Это не кино, это жизнь – и мы идем по городу домой, а всюду: в кафе и магазинах, в забегаловках и квартирах, включены белесые экраны, и на этих экранах летит и летит самолет, и бесконечно рушится огромная башня, и бегут по белесым от пепла улицам люди с белыми лицами. А ты лихорадочно перебираешь в уме тех, кто мог бы оказаться поблизости.
Мир меняется, как его ни зажимай в скобки куцых своих человеческих зарубок и отметок.
Почти через год Рома втащил в большую комнату громоздкий черный ящик – знакомые, переезжая, отдали свой старый телевизор. У него давно нет пульта – «пропал куда-то» – ему наверняка не меньше двадцати лет, у него потертые бока и серые от времени углы. На его динамик наклеены детские маленькие – с ноготок – наклейки-гномы, а вместо кнопок белые рычажки, торчащие обпиленными зубами. Чтобы переключить программу, нужно нажать подушечкой пальца на рычажок и водить туда-сюда, пока не переключится. Но все равно, это определенно телевизор – наш первый тут телевизор. Телевизор-сетчатка, чтобы навсегда запечатлеть сиюминутную картинку мира.
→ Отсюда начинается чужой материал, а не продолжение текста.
-- pv_equiv track=rewrite | github.com/ngoduythinh250601/Codelearn | All/pairOfShoes/pairOfShoes.py | pairOfShoes
-- ===== SOURCE A (Python) =====
-- def pairOfShoes(shoes):
--     l, r = [], []
--     for p in shoes:
--         if p[0] == 0:
--             l.append(p[1])
--         else:
--             r.append(p[1])
--     l.sort()
--     r.sort()
--     return l == r
-- ===== SOURCE B (Python) =====
-- def pairOfShoes(shoes):
--     d = {}
--     for p in shoes:
--         d[p[1]] = d.get(p[1], 0) + (1 if p[0] == 0 else -1)
--     return all(v == 0 for v in d.values())
-- ===== Notes on version B (the rewrite author's own statement) =====
-- stated objective: simpler
-- what changed: Replaces the two appended lists, two sorts and a list-equality test with one pass maintaining a single signed balance dict (+1 for left, -1 for right) followed by an all-zero check.
import Mathlib
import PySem

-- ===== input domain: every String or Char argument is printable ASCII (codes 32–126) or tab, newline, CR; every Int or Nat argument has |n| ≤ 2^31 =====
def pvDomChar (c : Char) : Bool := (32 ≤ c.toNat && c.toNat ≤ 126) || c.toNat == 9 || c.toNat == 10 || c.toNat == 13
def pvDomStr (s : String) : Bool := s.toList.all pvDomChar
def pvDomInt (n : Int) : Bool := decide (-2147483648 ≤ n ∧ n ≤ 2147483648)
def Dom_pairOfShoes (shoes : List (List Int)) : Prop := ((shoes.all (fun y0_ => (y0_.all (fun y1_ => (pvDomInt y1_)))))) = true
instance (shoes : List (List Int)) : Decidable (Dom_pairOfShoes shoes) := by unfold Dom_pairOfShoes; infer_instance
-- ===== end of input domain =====

-- B maintains a single signed balance dict (+1 left / -1 right) and checks all zero,
-- instead of A's two appended lists, two sorts and a list-equality test.

-- ===== PORT A =====
-- loop appending p[1] into l or r depending on p[0] == 0 (pyGetD is exact under Pre_)
def pairOfShoes (shoes : List (List Int)) : Bool :=
  let lr := shoes.foldl
    (fun (lr : List Int × List Int) p =>
      if PySem.List.pyGetD p 0 0 == 0 then (lr.1 ++ [PySem.List.pyGetD p 1 0], lr.2)
      else (lr.1, lr.2 ++ [PySem.List.pyGetD p 1 0]))
    ([], [])
  PySem.List.sorted lr.1 (fun x => x) false == PySem.List.sorted lr.2 (fun x => x) false

-- ===== PORT B =====
-- d[p[1]] = d.get(p[1], 0) + (1 if p[0] == 0 else -1); then all(v == 0 for v in d.values())
def pairOfShoes_alt (shoes : List (List Int)) : Bool :=
  let d := shoes.foldl
    (fun (d : PySem.Dict Int Int) p =>
      d.modify (PySem.List.pyGetD p 1 0) 0
        (fun v => v + (if PySem.List.pyGetD p 0 0 == 0 then 1 else -1)))
    PySem.Dict.empty
  d.values.all (fun v => v == 0)

-- ===== PRECONDITION & SPEC =====
-- Pre_ excludes exactly the inputs where A raises IndexError (a shoe list with fewer
-- than two entries); B raises there too.
def Pre_pairOfShoes (shoes : List (List Int)) : Prop := ∀ p ∈ shoes, 2 ≤ p.length
instance (shoes : List (List Int)) : Decidable (Pre_pairOfShoes shoes) := by unfold Pre_pairOfShoes; infer_instance
def pvWitness_pairOfShoes : List (List Int) := [[0, 21], [1, 21], [0, 22], [1, 22]]

def Spec_pairOfShoes (shoes : List (List Int)) (out : Bool) : Prop := out = pairOfShoes_alt shoes
instance (shoes : List (List Int)) (out : Bool) : Decidable (Spec_pairOfShoes shoes out) := by unfold Spec_pairOfShoes; infer_instance

-- ===== CLAIM (what is proved, stated in full; the proofs are below) =====
def Claim_equal_pairOfShoes : Prop := ∀ (shoes : List (List Int)), Dom_pairOfShoes shoes → Pre_pairOfShoes shoes → Spec_pairOfShoes shoes (pairOfShoes shoes)

-- ===== LEMMAS AND PROOFS =====

-- the two lists A accumulates, in closed form
def pvL (shoes : List (List Int)) : List Int :=
  (shoes.filter (fun p => PySem.List.pyGetD p 0 0 == 0)).map (fun p => PySem.List.pyGetD p 1 0)
def pvR (shoes : List (List Int)) : List Int :=
  (shoes.filter (fun p => !(PySem.List.pyGetD p 0 0 == 0))).map (fun p => PySem.List.pyGetD p 1 0)

lemma pvA_fold (shoes : List (List Int)) (l r : List Int) :
    shoes.foldl
      (fun (lr : List Int × List Int) p =>
        if PySem.List.pyGetD p 0 0 == 0 then (lr.1 ++ [PySem.List.pyGetD p 1 0], lr.2)
        else (lr.1, lr.2 ++ [PySem.List.pyGetD p 1 0]))
      (l, r) = (l ++ pvL shoes, r ++ pvR shoes) := by
  induction shoes generalizing l r with
  | nil => simp [pvL, pvR]
  | cons p t ih =>
    simp only [List.foldl_cons, pvL, pvR, List.filter_cons]
    by_cases h : (PySem.List.pyGetD p 0 0 == 0) = true
    · rw [if_pos h, ih]; simp [pvL, pvR, h]
    · rw [if_neg h, ih]; simp [pvL, pvR, h]

-- balance invariant of B's fold
lemma pvB_getD (shoes : List (List Int)) (d : PySem.Dict Int Int) (s : Int) :
    (shoes.foldl
      (fun (d : PySem.Dict Int Int) p =>
        d.modify (PySem.List.pyGetD p 1 0) 0
          (fun v => v + (if PySem.List.pyGetD p 0 0 == 0 then 1 else -1)))
      d).getD s 0 = d.getD s 0 + ((pvL shoes).count s : Int) - ((pvR shoes).count s : Int) := by
  induction shoes generalizing d with
  | nil => simp [pvL, pvR]
  | cons p t ih =>
    simp only [List.foldl_cons]
    rw [ih, PySem.Dict.getD_modify]
    simp only [pvL, pvR, List.filter_cons]
    by_cases h : (PySem.List.pyGetD p 0 0 == 0) = true <;>
      by_cases hs : PySem.List.pyGetD p 1 0 = s
    all_goals (simp [h, hs]; omega)

theorem pairOfShoes_spec : Claim_equal_pairOfShoes := by
  intro shoes _ _
  unfold Spec_pairOfShoes pairOfShoes pairOfShoes_alt
  rw [pvA_fold shoes [] []]
  simp only [List.nil_append]
  set F := (fun (d : PySem.Dict Int Int) (p : List Int) =>
      d.modify (PySem.List.pyGetD p 1 0) 0
        (fun v => v + (if PySem.List.pyGetD p 0 0 == 0 then 1 else -1))) with hF
  have hd : shoes.foldl F PySem.Dict.empty =
      shoes.foldl (fun d p => d.modify ((fun q => PySem.List.pyGetD q 1 0) p) 0
        ((fun (_ : PySem.Dict Int Int) p v => v + (if PySem.List.pyGetD p 0 0 == 0 then 1 else -1))
          (shoes.foldl F PySem.Dict.empty) p)) PySem.Dict.empty := rfl
  have hnd : (shoes.foldl F PySem.Dict.empty).keys.Nodup := by
    rw [hd]; exact PySem.Dict.nodup_keys_foldl_modify_key _ _ _ _ _ PySem.Dict.nodup_keys_empty
  have hkeys : (shoes.foldl F PySem.Dict.empty).keys =
      PySem.Set.update (PySem.Dict.empty : PySem.Dict Int Int).keys
        (shoes.map (fun q => PySem.List.pyGetD q 1 0)) := by
    rw [hd]; exact PySem.Dict.keys_foldl_modify_key _ _ _ _ _
  -- rewrite values.all as a per-key condition
  rw [PySem.Dict.values_eq_map_keys _ hnd 0, List.all_map, Bool.eq_iff_iff]
  simp only [beq_iff_eq, List.all_eq_true, Function.comp]
  have hval : ∀ s : Int, (shoes.foldl F PySem.Dict.empty).getD s 0 =
      ((pvL shoes).count s : Int) - ((pvR shoes).count s : Int) := by
    intro s; rw [pvB_getD]; simp
  have hmem : ∀ s : Int, s ∉ (shoes.foldl F PySem.Dict.empty).keys →
      (pvL shoes).count s = 0 ∧ (pvR shoes).count s = 0 := by
    intro s hs
    rw [hkeys] at hs
    rw [PySem.Set.mem_update, not_or] at hs
    have hs2 := hs.2
    simp only [List.mem_map, not_exists, not_and] at hs2
    constructor <;> rw [List.count_eq_zero] <;> intro hmem' <;>
      [skip; skip] <;>
      · simp only [pvL, pvR, List.mem_map, List.mem_filter] at hmem'
        obtain ⟨p, ⟨hp, _⟩, hps⟩ := hmem'
        exact hs2 p hp hps
  constructor
  · intro hsort
    have hperm : (pvL shoes).Perm (pvR shoes) :=
      (PySem.List.sorted_id_eq_sorted_id_iff_perm _ _).1 hsort
    intro k _
    rw [hval k]
    have := hperm.count_eq k
    omega
  · intro hall
    apply (PySem.List.sorted_id_eq_sorted_id_iff_perm _ _).2
    rw [List.perm_iff_count]
    intro s
    by_cases hs : s ∈ (shoes.foldl F PySem.Dict.empty).keys
    · have := hall s hs
      rw [hval s] at this
      omega
    · have := hmem s hs
      omega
Чтобы поставить еще одну зарубку: осажденный спецназовцами театр в Москве. Люди, которых выносят на руках, освобожденные заложники и тела в зрительном зале – по-кукольному подогнутые руки, безжизненно, неловко закинутые головы, лица молодые и старые, бородатые и закутанные в темные платки. Те, кто шел на смерть, и те, кто не хотел умирать, а просто купил билеты в театр.
Время можно было измерять мебелью и градусом устроенности.
– Если будут проблемы – заглядывайте, – сказал на прощание старичок в белом халате, хотя он и не врач, а всего лишь продавец подержанных компьютеров в маленьком магазине-подвальчике на оживленной улице: слева турецкая лавка, где можно купить кастрюлю за полтора евро и ершик для унитаза за пятьдесят центов – в надежде, что они не развалятся у тебя в руках завтра же; мимо окон шагают, меряют лужи грязными сапогами венцы и приезжие, мимо грохочет красно-белый трамвай – если посмотреть на него сверху, то он похож на длинный эклер, а напротив – почти разорившийся китайский ресторан с вечно грязными, будто покрытыми изнутри копотью, окнами, с пыльными пальмами и засохшими стволами «счастливого бамбука» на подоконнике.
Старичок сказал «заглядывайте», но как-то неубедительно сказал, так, что я поняла: если что-то и случится, то лучше сначала самим, долго-долго самим, а когда совсем ничего не получится, тогда уже и заглядывать.
Монитор у компьютера был непристойно-пузатым, старым, он свешивался с сиденья детской Сониной коляски, словно собирался вот-вот упасть, и мама всю дорогу до дома шла, придерживая его сбоку рукой.
Мы звали его Пенсионером – он то и дело ломался, ему ничего не подходило, и оказалось, что всего, что нам нужно для работы, он не выдержит. Приходили какие-то знакомые, копались в его утробе, подкручивали что-то, что-то переустанавливали, соединяли проводочки – Пенсионер моргал экраном и все равно ломался. Снова и снова.